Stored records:
-- pv_equiv track=rewrite | github.com/Deepakk681/kiwiq | services/kiwi_app/data_jobs/ingestion/chunking.py | _should_create_list
-- ===== SOURCE A (Python) =====
-- def _should_create_list(keys) -> bool:
--     """
--     Determine if keys represent a continuous numeric sequence that should be a list.
--
--     Args:
--         keys: Collection of keys to check
--
--     Returns:
--         True if all keys are numeric and form a continuous sequence starting from 0
--     """
--     if not keys:
--         return False
--
--     # Check if all keys are numeric
--     numeric_keys = []
--     for key in keys:
--         if not key.isdigit():
--             return False
--         numeric_keys.append(int(key))
--
--     # Check if numeric keys form a continuous sequence starting from 0
--     numeric_keys.sort()
--     expected_sequence = list(range(len(numeric_keys)))
--
--     return numeric_keys == expected_sequence
-- ===== SOURCE B (Python) =====
-- def _should_create_list(keys) -> bool:
--     n = len(keys)
--     if n == 0:
--         return False
--
--     seen = [False] * n
--     for key in keys:
--         if not key.isdigit():
--             return False
--         v = int(key)
--         # a value out of range or repeated means the keys cannot be 0..n-1
--         if v >= n or seen[v]:
--             return False
--         seen[v] = True
--     return True
-- ===== Notes on version B (the rewrite author's own statement) =====
-- stated objective: alternative
-- what changed: Replaces collect-all-then-sort-and-compare-to-list(range(n)) with a single early-exit pass that marks each int(key) in a preallocated boolean flag array, returning False immediately on a non-digit, out-of-range or repeated value; no sort and no final sequence comparison.
import Mathlib
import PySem

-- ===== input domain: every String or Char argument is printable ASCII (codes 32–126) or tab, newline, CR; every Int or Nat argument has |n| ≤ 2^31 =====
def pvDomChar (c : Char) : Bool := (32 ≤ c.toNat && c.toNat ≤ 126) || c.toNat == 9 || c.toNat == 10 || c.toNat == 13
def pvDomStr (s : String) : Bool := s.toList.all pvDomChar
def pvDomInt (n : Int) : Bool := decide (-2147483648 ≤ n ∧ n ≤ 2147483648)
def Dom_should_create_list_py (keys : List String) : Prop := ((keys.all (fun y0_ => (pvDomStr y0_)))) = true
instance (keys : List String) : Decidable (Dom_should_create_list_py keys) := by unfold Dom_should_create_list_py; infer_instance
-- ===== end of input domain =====

-- B replaces A's collect-then-sort-and-compare-to-range pass with a single early-exit pass
-- that marks each parsed value in a boolean flag array — an alternative algorithm without the sort.


-- ===== PORT A =====
-- the 'for key in keys' loop building numeric_keys, with 'return False' as none
def pvA_loop (keys : List String) (numeric_keys : List Int) : Option (List Int) :=
  match keys with
  | [] => some numeric_keys
  | key :: rest =>
    if PySem.Str.strIsdigit key then
      -- int(key): isdigit guarantees int() succeeds on the ASCII domain, so getD 0 is exact here
      pvA_loop rest (numeric_keys ++ [(PySem.Int.ofStr? key).getD 0])
    else none

def should_create_list_py (keys : List String) : Bool :=
  if keys.isEmpty then false
  else
    match pvA_loop keys [] with
    | none => false
    | some numeric_keys =>
      decide (PySem.List.sorted numeric_keys (fun x => x) false
              = PySem.List.pyRange 0 (numeric_keys.length : Int) 1)

-- ===== PORT B =====
-- the 'for key in keys' loop of Source B: parse, bounds-check, duplicate-check against the flags, mark
def pvB_mark (n : Int) (keys : List String) (seen : List Bool) : Bool :=
  match keys with
  | [] => true
  | key :: rest =>
    if PySem.Str.strIsdigit key then
      -- int(key): isdigit guarantees int() succeeds on the ASCII domain, so getD 0 is exact here
      let v : Int := (PySem.Int.ofStr? key).getD 0
      -- seen[v] / seen[v] = True: isdigit gives 0 ≤ v and the guard gives v < n = len(seen),
      -- so plain in-range getD/set is exact for Python's indexing here
      if decide (n ≤ v) || seen.getD v.toNat false then false
      else pvB_mark n rest (seen.set v.toNat true)
    else false

def should_create_list_py_alt (keys : List String) : Bool :=
  let n : Int := keys.length
  if n == 0 then false
  else pvB_mark n keys (List.replicate n.toNat false)

-- ===== PRECONDITION & SPEC =====
def Spec_should_create_list_py (keys : List String) (out : Bool) : Prop := out = should_create_list_py_alt keys
instance (keys : List String) (out : Bool) : Decidable (Spec_should_create_list_py keys out) := by unfold Spec_should_create_list_py; infer_instance

-- ===== CLAIM (what is proved, stated in full; the proofs are below) =====
def Claim_equal_should_create_list_py : Prop := ∀ (keys : List String), Dom_should_create_list_py keys → Spec_should_create_list_py keys (should_create_list_py keys)

-- ===== LEMMAS AND PROOFS =====

-- the common "parse all keys" skeleton both loops follow
def pvInts (keys : List String) : Option (List Int) :=
  match keys with
  | [] => some []
  | key :: rest =>
    if PySem.Str.strIsdigit key then
      (pvInts rest).map (fun l => (PySem.Int.ofStr? key).getD 0 :: l)
    else none

-- B's marking loop over the already-parsed values
def pvMark (n : Int) (ints : List Int) (seen : List Bool) : Bool :=
  match ints with
  | [] => true
  | v :: rest =>
    if decide (n ≤ v) || seen.getD v.toNat false then false
    else pvMark n rest (seen.set v.toNat true)

theorem pvA_loop_eq (keys : List String) :
    ∀ acc, pvA_loop keys acc = (pvInts keys).map (fun l => acc ++ l) := by
  induction keys with
  | nil => intro acc; simp [pvA_loop, pvInts]
  | cons k rest ih =>
    intro acc
    simp only [pvA_loop, pvInts]
    split
    · rw [ih]
      cases pvInts rest <;> simp
    · rfl

theorem pvB_mark_eq (n : Int) (keys : List String) :
    ∀ seen, pvB_mark n keys seen
      = (match pvInts keys with
         | none => false
         | some ints => pvMark n ints seen) := by
  induction keys with
  | nil => intro seen; simp [pvB_mark, pvInts, pvMark]
  | cons k rest ih =>
    intro seen
    simp only [pvB_mark, pvInts]
    split
    · cases h : pvInts rest with
      | none =>
        simp only [Option.map_none]
        split
        · rfl
        · rw [ih]; simp [h]
      | some ints =>
        simp only [Option.map_some, pvMark]
        split
        · rfl
        · rw [ih]; simp [h]
    · rfl

theorem pvInts_length (keys : List String) :
    ∀ l, pvInts keys = some l → l.length = keys.length := by
  induction keys with
  | nil => intro l h; simp [pvInts] at h; simp [← h]
  | cons k rest ih =>
    intro l h
    simp only [pvInts] at h
    split at h
    · cases hr : pvInts rest with
      | none => rw [hr] at h; simp at h
      | some l' =>
        rw [hr] at h
        simp at h
        simp [← h, ih l' hr]
    · exact absurd h (by simp)

theorem pvOptNat_nonneg (X : Option Nat) :
    0 ≤ (Option.map (fun n : Int => n) (X.bind fun a => some ((a : Int)))).getD 0 := by
  cases X <;> simp

-- isdigit keys parse to nonnegative ints
theorem pvDigits_nonneg (s : String) (h : PySem.Str.strIsdigit s = true) :
    0 ≤ (PySem.Int.ofStr? s).getD 0 := by
  rw [PySem.Str.strIsdigit_eq] at h
  simp only [PySem.Chars.strIsdigit, Bool.and_eq_true, List.all_eq_true] at h
  obtain ⟨hne', hall⟩ := h
  have hne : s.toList ≠ [] := by
    intro e; rw [e] at hne'; simp at hne'
  have hns : ∀ c ∈ s.toList, PySem.Int.isIntSpace c = false := by
    intro c hc
    have hd := hall c hc
    simp only [PySem.Chars.isdigit, Bool.and_eq_true, decide_eq_true_eq] at hd
    obtain ⟨h1, h2⟩ := hd
    simp only [PySem.Int.isIntSpace, Bool.or_eq_false_iff, decide_eq_false_iff_not]
    refine ⟨⟨⟨⟨⟨?_, ?_⟩, ?_⟩, ?_⟩, ?_⟩, ?_⟩ <;> rintro rfl <;> revert h1 h2 <;> decide
  have hdw : ∀ l : List Char, (∀ c ∈ l, PySem.Int.isIntSpace c = false) →
      l.dropWhile PySem.Int.isIntSpace = l := by
    intro l hl
    cases l with
    | nil => rfl
    | cons a t =>
      rw [List.dropWhile_cons_of_neg]
      simp [hl a (List.mem_cons_self ..)]
  have hcs : (List.dropWhile PySem.Int.isIntSpace
      (List.dropWhile PySem.Int.isIntSpace s.toList).reverse).reverse = s.toList := by
    rw [hdw _ hns, hdw _ (by intro c hc; exact hns c (List.mem_reverse.1 hc)),
      List.reverse_reverse]
  obtain ⟨c, t, hct⟩ := List.exists_cons_of_ne_nil hne
  have hcd : PySem.Chars.isdigit c = true := hall c (by rw [hct]; exact List.mem_cons_self ..)
  show 0 ≤ (PySem.Int.ofChars? s.toList).getD 0
  simp only [PySem.Int.ofChars?]
  rw [hcs, hct]
  split
  · rename_i ds hds
    injection hds with h1 _
    rw [h1] at hcd
    exact absurd hcd (by decide)
  · rename_i ds hds
    injection hds with h1 _
    rw [h1] at hcd
    exact absurd hcd (by decide)
  · exact pvOptNat_nonneg _

theorem pvInts_nonneg (keys : List String) :
    ∀ l, pvInts keys = some l → ∀ v ∈ l, 0 ≤ v := by
  induction keys with
  | nil => intro l h; simp [pvInts] at h; subst h; intro v hv; cases hv
  | cons k rest ih =>
    intro l h
    simp only [pvInts] at h
    split at h
    · cases hr : pvInts rest with
      | none => rw [hr] at h; simp at h
      | some l' =>
        rw [hr] at h
        simp at h
        rename_i hd
        intro v hv
        rw [← h] at hv
        rcases List.mem_cons.1 hv with rfl | hv'
        · exact pvDigits_nonneg k hd
        · exact ih l' hr v hv'
    · exact absurd h (by simp)

-- what the marking loop decides
theorem pvMark_iff (n : Int) (ints : List Int) (hnn : ∀ v ∈ ints, 0 ≤ v) :
    ∀ seen : List Bool, seen.length = n.toNat →
      (pvMark n ints seen = true
        ↔ ints.Nodup ∧ ∀ v ∈ ints, v < n ∧ seen.getD v.toNat false = false) := by
  induction ints with
  | nil => intro seen _; simp [pvMark]
  | cons v rest ih =>
    intro seen hsl
    have hv0 : 0 ≤ v := hnn v (List.mem_cons_self ..)
    have hnn' : ∀ w ∈ rest, 0 ≤ w := fun w hw => hnn w (List.mem_cons_of_mem _ hw)
    simp only [pvMark]
    by_cases hg : n ≤ v
    · rw [if_pos (by simp [hg])]
      constructor
      · intro h; cases h
      · rintro ⟨-, hall⟩
        exact absurd (hall v (List.mem_cons_self ..)).1 (not_lt.2 hg)
    · have hvn : v < n := lt_of_not_ge hg
      have hvlen : v.toNat < seen.length := by rw [hsl]; omega
      by_cases hseen : seen.getD v.toNat false = true
      · rw [if_pos (by simp only [Bool.or_eq_true, decide_eq_true_eq]; exact Or.inr hseen)]
        constructor
        · intro h; cases h
        · rintro ⟨-, hall⟩
          rw [(hall v (List.mem_cons_self ..)).2] at hseen
          cases hseen
      · have hseenf : seen.getD v.toNat false = false := eq_false_of_ne_true hseen
        rw [if_neg (by simp only [Bool.or_eq_true, decide_eq_true_eq, not_or]; exact ⟨hg, hseen⟩)]
        rw [ih hnn' (seen.set v.toNat true) (by simp [hsl])]
        constructor
        · rintro ⟨hnd, hall⟩
          have hvnot : v ∉ rest := by
            intro hmem
            have hx := (hall v hmem).2
            rw [List.getD_eq_getElem?_getD, List.getElem?_set_self (by simpa using hvlen)] at hx
            simp at hx
          refine ⟨List.nodup_cons.2 ⟨hvnot, hnd⟩, ?_⟩
          intro w hw
          rcases List.mem_cons.1 hw with rfl | hw'
          · exact ⟨hvn, hseenf⟩
          · obtain ⟨hwlt, hwseen⟩ := hall w hw'
            refine ⟨hwlt, ?_⟩
            have hwv : w ≠ v := fun e => hvnot (e ▸ hw')
            have htn : v.toNat ≠ w.toNat := by
              have := hnn' w hw'; intro e; exact hwv (by omega)
            rw [List.getD_eq_getElem?_getD, List.getElem?_set_ne htn,
              ← List.getD_eq_getElem?_getD] at hwseen
            exact hwseen
        · rintro ⟨hnd, hall⟩
          obtain ⟨hvnot, hnd'⟩ := List.nodup_cons.1 hnd
          refine ⟨hnd', ?_⟩
          intro w hw'
          obtain ⟨hwlt, hwseen⟩ := hall w (List.mem_cons_of_mem _ hw')
          refine ⟨hwlt, ?_⟩
          have hwv : w ≠ v := fun e => hvnot (e ▸ hw')
          have htn : v.toNat ≠ w.toNat := by
            have := hnn' w hw'; intro e; exact hwv (by omega)
          rw [List.getD_eq_getElem?_getD, List.getElem?_set_ne htn,
            ← List.getD_eq_getElem?_getD]
          exact hwseen

-- sorted(xs) == list(range(len(xs))) iff xs is nodup with values below len(xs) (given xs ≥ 0)
theorem pvSorted_range_iff (xs : List Int) (hnn : ∀ v ∈ xs, 0 ≤ v) :
    (PySem.List.sorted xs (fun x => x) false
        = PySem.List.pyRange 0 (xs.length : Int) 1)
      ↔ xs.Nodup ∧ ∀ v ∈ xs, v < (xs.length : Int) := by
  constructor
  · intro h
    have hp : xs.Perm (PySem.List.pyRange 0 (xs.length : Int) 1) :=
      (PySem.List.sorted_perm xs (fun x => x) false).symm.trans (by rw [h])
    refine ⟨hp.nodup_iff.2 (PySem.List.nodup_pyRange_one 0 (xs.length : Int)), ?_⟩
    intro v hv
    have := hp.subset hv
    rw [PySem.List.mem_pyRange_one] at this
    exact this.2
  · rintro ⟨hnd, hlt⟩
    have hsub : xs ⊆ PySem.List.pyRange 0 (xs.length : Int) 1 := by
      intro v hv
      rw [PySem.List.mem_pyRange_one]
      exact ⟨hnn v hv, hlt v hv⟩
    have hsp : xs.Subperm (PySem.List.pyRange 0 (xs.length : Int) 1) := hnd.subperm hsub
    have hlen : (PySem.List.pyRange 0 (xs.length : Int) 1).length ≤ xs.length := by
      rw [PySem.List.length_pyRange_one]; omega
    have hperm : (PySem.List.pyRange 0 (xs.length : Int) 1).Perm xs :=
      (hsp.perm_of_length_le hlen).symm
    exact PySem.List.sorted_eq_of_perm_of_pairwise_lt _ _ _ hperm
      (PySem.List.pairwise_lt_pyRange_one 0 (xs.length : Int))

-- ===== VERDICT (by name: the statement is the Claim_ definition above) =====
theorem should_create_list_py_spec : Claim_equal_should_create_list_py := by
  intro keys _
  unfold Spec_should_create_list_py should_create_list_py should_create_list_py_alt
  by_cases hne : keys.isEmpty
  · simp [List.isEmpty_iff.1 hne]
  · have hlen0 : keys.length ≠ 0 := by
      simpa [List.isEmpty_iff, List.length_eq_zero_iff] using hne
    simp only [hne, if_neg, Bool.false_eq_true, not_false_iff]
    rw [pvA_loop_eq, pvB_mark_eq]
    cases hI : pvInts keys with
    | none => simp [hlen0]
    | some ints =>
      have hL := pvInts_length keys ints hI
      have hnn := pvInts_nonneg keys ints hI
      simp only [Option.map_some, List.nil_append]
      have hn0 : ((keys.length : Int) == 0) = false := by
        simp [hlen0]
      simp only [hn0, Bool.false_eq_true, if_neg, not_false_iff]
      have hmark := pvMark_iff (keys.length : Int) ints hnn
        (List.replicate (Int.toNat (keys.length : Int)) false) (by simp)
      have hrepl : ∀ v ∈ ints, (List.replicate (Int.toNat (keys.length : Int)) false).getD v.toNat false = false := by
        intro v _
        simp [List.getD_eq_getElem?_getD, List.getElem?_replicate]
        split <;> rfl
      have hiff : (pvMark (keys.length : Int) ints (List.replicate (Int.toNat (keys.length : Int)) false) = true)
          ↔ (PySem.List.sorted ints (fun x => x) false
              = PySem.List.pyRange 0 (ints.length : Int) 1) := by
        rw [hmark, pvSorted_range_iff ints hnn, hL]
        constructor
        · rintro ⟨hnd, h⟩; exact ⟨hnd, fun v hv => (h v hv).1⟩
        · rintro ⟨hnd, h⟩; exact ⟨hnd, fun v hv => ⟨h v hv, hrepl v hv⟩⟩
      simp only [Int.toNat_natCast] at hiff
      by_cases hs : PySem.List.sorted ints (fun x => x) false
          = PySem.List.pyRange 0 (ints.length : Int) 1
      · simp only [hs, decide_true]
        exact (hiff.2 hs).symm
      · simp only [hs, decide_false]
        exact (Bool.eq_false_iff.2 fun hc => hs (hiff.1 hc)).symm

Description of the task:
Check each line of the records above for the string "starting", and report every line that has it.

Answer below:
--         True if all keys are numeric and form a continuous sequence starting from 0
--     # Check if numeric keys form a continuous sequence starting from 0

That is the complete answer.